BVerwG 5 B 33.09 (5 C 4.10) VGH 12 S 45/08

In der Verwaltungsstreitsache

hat der 5. Senat des Bundesverwaltungsgerichts am 27. Januar 2010 durch den Vizepräsidenten des Bundesverwaltungsgerichts Hund, den Richter am Bundesverwaltungsgericht Prof. Dr. Berlit und die Richterin am Bundesverwaltungsgericht Stengelhofen

beschlossen:

Die Entscheidung des Verwaltungsgerichtshofs Baden- Württemberg über die Nichtzulassung der Revision gegen sein Urteil vom 26. Februar 2009 wird aufgehoben.

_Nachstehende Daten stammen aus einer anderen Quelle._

-- ===== VERDICT (by name: the statement is the Claim_ definition above) =====
theorem format_forex_section_py_spec : Claim_equal_format_forex_section_py := by
  intro alerts _hdom
  unfold Spec_format_forex_section_py
  unfold format_forex_section_py format_forex_section_py_alt
  by_cases he : alerts.isEmpty
  · simp [he]
  · simp only [he, if_false]
    rw [pv_filter_fold, pv_lines_fold, pv_loop_none]
    by_cases hv : (alerts.filter pvB_isValid).isEmpty
    · simp [hv]
    · simp only [hv, if_false]
      have hne : alerts.filter pvB_isValid ≠ [] := by
        intro h; rw [h] at hv; exact hv rfl
      exact pv_main (alerts.filter pvB_isValid) hne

Die Revision wird zugelassen.

Die Entscheidung über die Kosten des Beschwerdeverfahrens folgt der Kostenentscheidung in der Hauptsache.

Gründe:

1Die Revision gegen das Urteil des Verwaltungsgerichtshofs Baden-Württemberg vom 26. Februar 2009 ist nach § 132 Abs. 2 Nr. 1 VwGO wegen grundsätzlicher Bedeutung der Rechtssache zuzulassen. Die Revision kann Gelegenheit zur Klärung des Anwendungsbereiches des § 88 Abs. 2 SGB VIII geben.

Rechtsbehelfsbelehrung

Das Beschwerdeverfahren wird als Revisionsverfahren unter dem Aktenzeichen BVerwG 5 C 4.10 fortgesetzt. Der Einlegung einer Revision durch den Beschwerdeführer bedarf es nicht.

Die Revision ist innerhalb eines Monats nach Zugang dieses Beschlusses zu begründen. Die Begründung ist bei dem Bundesverwaltungsgericht, Simsonplatz 1, 04107 Leipzig, schriftlich oder in elektronischer Form (Verordnung vom 26. November 2004, BGBl I S. 3091) einzureichen.

Für die Beteiligten besteht Vertretungszwang; dies gilt auch für die Begründung

der Revision. Die Beteiligten müssen sich durch Bevollmächtigte im Sinne von § 67 Abs. 4 Sätze 3 bis 6 VwGO vertreten lassen.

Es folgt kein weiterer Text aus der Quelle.